Coop cooperativaRoma, 26 dic – Qualche tempo fa venne lanciata l’idea di un reality show nel quale, in palio per il vincitore, ci sarebbe stato un contratto a tempo indeterminato. L’esperimento fu messo in onda, su La7, ma chiuse i battenti anzitempo. A riprovarci, anni dopo e con un formato diverso, è la Coop.

L’equazione alla base della proposta della rete delle cooperative rosse è estremamente semplice: più bollini, più contratti di lavoro. Quali bollini? Quelli della spesa, che in genere vengono conservati per le raccolte premi. In alternativa, è capitato in passato che potessero essere offerti ad associazioni impegnate socialmente, verso le quali Coop avrebbe poi staccato un assegno pari all’importo dei punti donati. Ora viene offerta una nuova opportunità: devolvere il “premio” della spesa all’attivazione di stage retribuiti.

Il progetto, che prende il nome di “Attiva Giovani”, «intende realizzare tirocini formativi, della durata di 4 o 6 mesi, per giovani disoccupati o senza occupazione dai 25 ai 34 anni», afferma Simona Caselli, presidente di Legacoop Emilia Ovest e appena nominata assessore all’agricoltura nella giunta del neogovernatore Stefano Bonaccini.

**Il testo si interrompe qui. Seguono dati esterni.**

-- pv_equiv track=rewrite | github.com/kimmandoo/Colorpl | app/crud/show.py | summarize_days
-- ===== SOURCE A (Python) =====
-- DAYS = ["월", "화", "수", "목", "금", "토", "일"]
--
-- def summarize_days(day_indices):
--     """Given a sorted list of day indices, summarize them into ranges like '월~금'."""
--     if not day_indices:
--         return ""
--
--     result = []
--     start = day_indices[0]
--     end = start
--
--     for i in range(1, len(day_indices)):
--         if day_indices[i] == end + 1:
--             end = day_indices[i]
--         else:
--             if start == end:
--                 result.append(DAYS[start])
--             else:
--                 result.append(f"{DAYS[start]}~{DAYS[end]}")
--             start = end = day_indices[i]
--
--     if start == end:
--         result.append(DAYS[start])
--     else:
--         result.append(f"{DAYS[start]}~{DAYS[end]}")
--
--     return ", ".join(result)
-- ===== SOURCE B (Python) =====
-- DAYS = ["월", "화", "수", "목", "금", "토", "일"]
--
-- def _run_split(prev, rest):
--     """Recursively count how many leading elements of rest continue the run after prev."""
--     if rest and rest[0] == prev + 1:
--         return _run_split(rest[0], rest[1:]) + 1
--     return 0
--
-- def summarize_days(day_indices):
--     """Given a sorted list of day indices, summarize them into ranges like '월~금'."""
--     # Recursive decomposition: the first maximal run has length n+1 and ends at first + n;
--     # format it, recurse on the remaining slice, and concatenate the strings directly.
--     if not day_indices:
--         return ""
--     first = day_indices[0]
--     n = _run_split(first, day_indices[1:])
--     head = DAYS[first] if n == 0 else f"{DAYS[first]}~{DAYS[first + n]}"
--     rest = summarize_days(day_indices[n + 1:])
--     return head if not rest else head + ", " + rest
-- ===== Notes on version B (the rewrite author's own statement) =====
-- stated objective: alternative
-- what changed: B is a recursive decomposition: it recursively counts the length of the first maximal consecutive run, derives the run's last day arithmetically as first+n, formats that run, recurses on the remaining slice and concatenates strings directly, instead of A's iterative index loop carrying start/end scalars into a result list joined at the end.
import Mathlib
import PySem

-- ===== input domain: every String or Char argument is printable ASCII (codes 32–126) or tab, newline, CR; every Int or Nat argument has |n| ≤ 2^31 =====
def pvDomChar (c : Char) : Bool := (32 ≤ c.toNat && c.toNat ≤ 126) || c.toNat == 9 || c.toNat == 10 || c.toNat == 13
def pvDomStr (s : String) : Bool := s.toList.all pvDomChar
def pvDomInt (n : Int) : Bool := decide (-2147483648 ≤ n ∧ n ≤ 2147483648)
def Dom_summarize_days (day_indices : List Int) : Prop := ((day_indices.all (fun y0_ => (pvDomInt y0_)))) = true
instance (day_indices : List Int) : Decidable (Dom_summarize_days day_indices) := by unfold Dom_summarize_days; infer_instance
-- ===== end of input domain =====

-- B is a recursive decomposition (recursively count the first maximal run, format it using
-- its arithmetic endpoint first+n, recurse on the remaining slice, concatenate directly)
-- instead of A's iterative index loop with start/end scalars, a result list and a join.

def pvDAYS : List String := ["월", "화", "수", "목", "금", "토", "일"]

-- ===== PORT A =====
-- `if start == end: result.append(DAYS[start]) else: result.append(f"{DAYS[start]}~{DAYS[end]}")`
def pvFmtA (s e : Int) : String :=
  if s = e then PySem.List.pyGetD pvDAYS s ""
  else PySem.List.pyGetD pvDAYS s "" ++ "~" ++ PySem.List.pyGetD pvDAYS e ""

-- one iteration of A's for-loop body on the state (result, start, end), given day_indices[i]
def pvStepA (st : List String × Int × Int) (x : Int) : List String × Int × Int :=
  if x = st.2.2 + 1 then (st.1, st.2.1, x)
  else (st.1 ++ [pvFmtA st.2.1 st.2.2], x, x)

def summarize_days (day_indices : List Int) : String :=
  if day_indices = [] then ""
  else
    let start := PySem.List.pyGetD day_indices 0 0
    let st := (PySem.List.pyRange 1 (day_indices.length : Int) 1).foldl
        (fun acc i => pvStepA acc (PySem.List.pyGetD day_indices i 0)) ([], start, start)
    PySem.Str.join ", " (st.1 ++ [pvFmtA st.2.1 st.2.2])

-- ===== PORT B =====
-- `_run_split(prev, rest)`: structural recursion exactly as in Source B
def pvRunSplit (prev : Int) : List Int → Nat
  | [] => 0
  | y :: t => if y = prev + 1 then pvRunSplit y t + 1 else 0

-- Source B's recursion consumes at least one element per call; the list's length is the
-- structural fuel making that recursion syntactically well-founded (same computation).
def pvAltFuel : Nat → List Int → String
  | _, [] => ""
  | 0, _ :: _ => ""
  | f + 1, x :: t =>
    let n := pvRunSplit x t
    let head := if n = 0 then PySem.List.pyGetD pvDAYS x ""
      else PySem.List.pyGetD pvDAYS x "" ++ "~" ++ PySem.List.pyGetD pvDAYS (x + (n : Int)) ""
    let rest := pvAltFuel f (PySem.List.slice (x :: t) (some ((n + 1 : Nat) : Int)) none)
    if rest = "" then head else head ++ ", " ++ rest

def summarize_days_alt (day_indices : List Int) : String :=
  pvAltFuel day_indices.length day_indices

-- ===== PRECONDITION & SPEC =====
-- Pre_ excludes exactly the inputs where Python A raises IndexError: an element below -7 or
-- above 6 forces a run endpoint outside the 7-day table, so this condition is exact.
def Pre_summarize_days (day_indices : List Int) : Prop :=
  ∀ x ∈ day_indices, -7 ≤ x ∧ x < 7
instance (day_indices : List Int) : Decidable (Pre_summarize_days day_indices) := by
  unfold Pre_summarize_days; infer_instance

def pvWitness_summarize_days : List Int := [0, 1, 2, 4, 6]

def Spec_summarize_days (day_indices : List Int) (out : String) : Prop := out = summarize_days_alt day_indices
instance (day_indices : List Int) (out : String) : Decidable (Spec_summarize_days day_indices out) := by unfold Spec_summarize_days; infer_instance

-- ===== CLAIM (what is proved, stated in full; the proofs are below) =====
def Claim_equal_summarize_days : Prop := ∀ (day_indices : List Int), Dom_summarize_days day_indices → Pre_summarize_days day_indices → Spec_summarize_days day_indices (summarize_days day_indices)

-- ===== LEMMAS AND PROOFS =====

-- the common reference point: the list of (first, last) pairs of the maximal consecutive runs
def pvStepB (runs : List (Int × Int)) (x : Int) : List (Int × Int) :=
  match runs with
  | (a, b) :: rest => if a = x + 1 then (x, b) :: rest else (x, x) :: (a, b) :: rest
  | [] => [(x, x)]

def pvRuns (xs : List Int) : List (Int × Int) := xs.foldr (fun x rs => pvStepB rs x) []

def pvFmtB (p : Int × Int) : String :=
  if p.1 = p.2 then PySem.List.pyGetD pvDAYS p.1 ""
  else PySem.List.pyGetD pvDAYS p.1 "" ++ "~" ++ PySem.List.pyGetD pvDAYS p.2 ""

-- ---- A-side: summarize_days xs = join ", " (map pvFmtB (pvRuns xs)) ----

def pvMerge (s e : Int) (rs : List (Int × Int)) : List (Int × Int) :=
  match rs with
  | (a, b) :: r => if a = e + 1 then (s, b) :: r else (s, e) :: (a, b) :: r
  | [] => [(s, e)]

theorem pvMerge_stepB (s e y : Int) (rs : List (Int × Int)) :
    pvMerge s e (pvStepB rs y) =
      if y = e + 1 then pvMerge s y rs else (s, e) :: pvMerge y y rs := by
  cases rs with
  | nil => rfl
  | cons hd tl =>
    obtain ⟨a, b⟩ := hd
    simp only [pvStepB, pvMerge]
    split_ifs <;> simp_all

theorem pvMerge_self (x : Int) (rs : List (Int × Int)) : pvMerge x x rs = pvStepB rs x := by
  cases rs with
  | nil => rfl
  | cons hd tl => obtain ⟨a, b⟩ := hd; simp [pvMerge, pvStepB]

-- loop invariant: flushing A's state after folding l equals the formatted merged runs of l
theorem pvInvA (l : List Int) : ∀ (res : List String) (s e : Int),
    (l.foldl pvStepA (res, s, e)).1 ++ [pvFmtA (l.foldl pvStepA (res, s, e)).2.1 (l.foldl pvStepA (res, s, e)).2.2]
      = res ++ (pvMerge s e (l.foldr (fun x rs => pvStepB rs x) [])).map pvFmtB := by
  induction l with
  | nil => intro res s e; simp [pvMerge, pvFmtB, pvFmtA]
  | cons y ys ih =>
    intro res s e
    simp only [List.foldl_cons, List.foldr_cons, pvMerge_stepB]
    by_cases h : y = e + 1
    · rw [if_pos h]
      have : pvStepA (res, s, e) y = (res, s, y) := by simp [pvStepA, h]
      rw [this, ih]
    · rw [if_neg h]
      have : pvStepA (res, s, e) y = (res ++ [pvFmtA s e], y, y) := by simp [pvStepA, h]
      rw [this, ih]
      simp [pvFmtB, pvFmtA]

theorem pvA_runs (x : Int) (t : List Int) :
    summarize_days (x :: t) = PySem.Str.join ", " ((pvRuns (x :: t)).map pvFmtB) := by
  unfold summarize_days
  simp only [if_neg (List.cons_ne_nil x t)]
  have hrng : (PySem.List.pyRange 1 ((x :: t).length : Int) 1).foldl
      (fun acc i => pvStepA acc (PySem.List.pyGetD (x :: t) i 0)) ([], x, x)
      = t.foldl pvStepA ([], x, x) := by
    have := PySem.List.foldl_pyRange_pyGetD' (x :: t) 0 pvStepA ([], x, x) (a := 1) (by omega)
    simpa using this
  rw [PySem.List.pyGetD_zero_cons, hrng]
  have hb : pvRuns (x :: t) = pvStepB (t.foldr (fun x rs => pvStepB rs x) []) x := by
    simp [pvRuns]
  rw [hb, ← pvMerge_self]
  have h := pvInvA t [] x x
  rw [List.nil_append] at h
  rw [h]

-- ---- B-side ----

-- the run list of a nonempty list starts with its first maximal run
theorem pvRuns_cons (t : List Int) : ∀ (x : Int),
    pvRuns (x :: t) = (x, x + (pvRunSplit x t : Int)) :: pvRuns (t.drop (pvRunSplit x t)) := by
  induction t with
  | nil => intro x; simp [pvRuns, pvStepB, pvRunSplit]
  | cons y t' ih =>
    intro x
    have hstep : pvRuns (x :: y :: t') = pvStepB (pvRuns (y :: t')) x := by simp [pvRuns]
    by_cases h : y = x + 1
    · subst h
      rw [hstep, ih (x + 1)]
      simp only [pvStepB, pvRunSplit, if_true]
      rw [List.drop_succ_cons]
      congr 2
      push_cast; ring
    · rw [hstep, ih y]
      simp only [pvStepB]
      rw [if_neg (by omega : ¬ y = x + 1)]
      simp only [pvRunSplit, if_neg h, List.drop_zero]
      rw [← ih y]
      norm_num

theorem pvStr_toList_inj (s t : String) (h : s.toList = t.toList) : s = t := by
  have := congrArg String.ofList h
  simpa using this

theorem pvAppend_ne_empty (p t : String) (h : p ≠ "") : p ++ t ≠ "" := by
  intro hc
  have := congrArg String.toList hc
  simp at this
  exact h this.1

theorem pvJoin_singleton (p : String) : PySem.Str.join ", " [p] = p := by
  simp [PySem.Str.join, PySem.Chars.join_singleton]

theorem pvJoin_cons_cons (p q : String) (r : List String) :
    PySem.Str.join ", " (p :: q :: r) = p ++ ", " ++ PySem.Str.join ", " (q :: r) := by
  apply pvStr_toList_inj
  simp [PySem.Str.join, PySem.Chars.join_cons_cons]

theorem pvDay_ne_empty (a : Int) (h1 : -7 ≤ a) (h2 : a < 7) :
    PySem.List.pyGetD pvDAYS a "" ≠ "" := by
  interval_cases a <;> decide

theorem pvFmtB_ne_empty (p : Int × Int) (h1 : -7 ≤ p.1) (h2 : p.1 < 7) : pvFmtB p ≠ "" := by
  unfold pvFmtB
  split
  · exact pvDay_ne_empty p.1 h1 h2
  · exact pvAppend_ne_empty _ _ (pvAppend_ne_empty _ _ (pvDay_ne_empty p.1 h1 h2))

theorem pvJoin_ne_empty (p : String) (r : List String) (h : p ≠ "") :
    PySem.Str.join ", " (p :: r) ≠ "" := by
  cases r with
  | nil => rw [pvJoin_singleton]; exact h
  | cons q r' => rw [pvJoin_cons_cons]; exact pvAppend_ne_empty _ _ (pvAppend_ne_empty _ _ h)

-- B equals the formatted run list, by induction on the fuel
theorem pvB_runs (f : Nat) : ∀ (xs : List Int), xs.length ≤ f → Pre_summarize_days xs →
    pvAltFuel f xs = PySem.Str.join ", " ((pvRuns xs).map pvFmtB) := by
  induction f with
  | zero =>
    intro xs hlen _
    have : xs = [] := List.eq_nil_of_length_eq_zero (by omega)
    subst this
    simp [pvAltFuel, pvRuns, PySem.Str.join, PySem.Chars.join_nil]
  | succ m ih =>
    intro xs hlen hpre
    cases xs with
    | nil => simp [pvAltFuel, pvRuns, PySem.Str.join, PySem.Chars.join_nil]
    | cons x t =>
      unfold pvAltFuel
      set n := pvRunSplit x t with hn
      have hdrop1 : PySem.List.slice (x :: t) (some ((n + 1 : Nat) : Int)) none = t.drop n := by
        rw [PySem.List.slice_from_natCast, List.drop_succ_cons]
      have hhead : (if n = 0 then PySem.List.pyGetD pvDAYS x ""
          else PySem.List.pyGetD pvDAYS x "" ++ "~" ++ PySem.List.pyGetD pvDAYS (x + (n : Int)) "")
          = pvFmtB (x, x + (n : Int)) := by
        by_cases hz : n = 0
        · rw [if_pos hz]
          unfold pvFmtB
          rw [if_pos (show x = x + (n : Int) by omega)]
        · rw [if_neg hz]
          unfold pvFmtB
          rw [if_neg (show ¬ x = x + (n : Int) by omega)]
      have hrest : pvAltFuel m (PySem.List.slice (x :: t) (some ((n + 1 : Nat) : Int)) none)
          = PySem.Str.join ", " ((pvRuns (t.drop n)).map pvFmtB) := by
        rw [hdrop1]
        apply ih
        · simp only [List.length_drop]
          simp at hlen; omega
        · intro z hz
          exact hpre z (List.mem_cons_of_mem x (List.mem_of_mem_drop hz))
      simp only [hhead, hrest]
      rw [pvRuns_cons t x]
      simp only [← hn]
      cases hruns : pvRuns (t.drop n) with
      | nil =>
        simp only [List.map_cons, List.map_nil]
        rw [if_pos (by simp [PySem.Str.join, PySem.Chars.join_nil])]
        rw [pvJoin_singleton]
      | cons q qs =>
        have hq1 : -7 ≤ q.1 ∧ q.1 < 7 := by
          cases hdt : t.drop n with
          | nil => rw [hdt] at hruns; simp [pvRuns] at hruns
          | cons z u =>
            rw [hdt, pvRuns_cons u z] at hruns
            injection hruns with h1 _
            rw [← h1]
            have hz : z ∈ t.drop n := by rw [hdt]; exact List.mem_cons_self
            exact hpre z (List.mem_cons_of_mem x (List.mem_of_mem_drop hz))
        have hne : PySem.Str.join ", " ((q :: qs).map pvFmtB) ≠ "" := by
          simp only [List.map_cons]
          exact pvJoin_ne_empty _ _ (pvFmtB_ne_empty q hq1.1 hq1.2)
        rw [if_neg hne]
        simp only [List.map_cons]
        rw [pvJoin_cons_cons]

-- ===== VERDICT (by name: the statement is the Claim_ definition above) =====
theorem summarize_days_spec : Claim_equal_summarize_days := by
  intro xs _ hpre
  unfold Spec_summarize_days summarize_days_alt
  cases xs with
  | nil => simp [summarize_days, pvAltFuel]
  | cons x t =>
    rw [pvA_runs x t, pvB_runs (x :: t).length (x :: t) (le_refl _) hpre]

Continua la Caselli: «Il problema dell’occupazione, nel nostro Paese, ha assunto i confini di un’emergenza. E la necessità di un intervento in questo campo e’ una priorità». Nella brochure informativa si legge che il progetto s’inserisce all’interno del Catalogo punti di Coop Nordest. Come funziona: il cliente, all’atto di ricevere i bollini, potrà decidere di destinarli ad un fondo speciale che, raggiunta la capienza sufficiente, farà partire lo stage. Retribuzione 500 euro al mese.

L’idea è partita da una analoga iniziativa che ha preso piede, per la prima volta, nel mantovano. Qui, lo scorso anno furono raccolti 45mila euro che permisero di attivare 20 tirocini. Un successo, in primis per l’aumento conseguente delle vendite da parte dei supermercati coinvolti.

Il meccanismo non è più quello del Grande Fratello, con sfide fra i concorrenti e televoto da casa. D’altronde, qui siamo in “real life”. E l’occupazione è diventata, per la Coop, affare di marketing ammantato da buonismo. Quasi di beneficenza.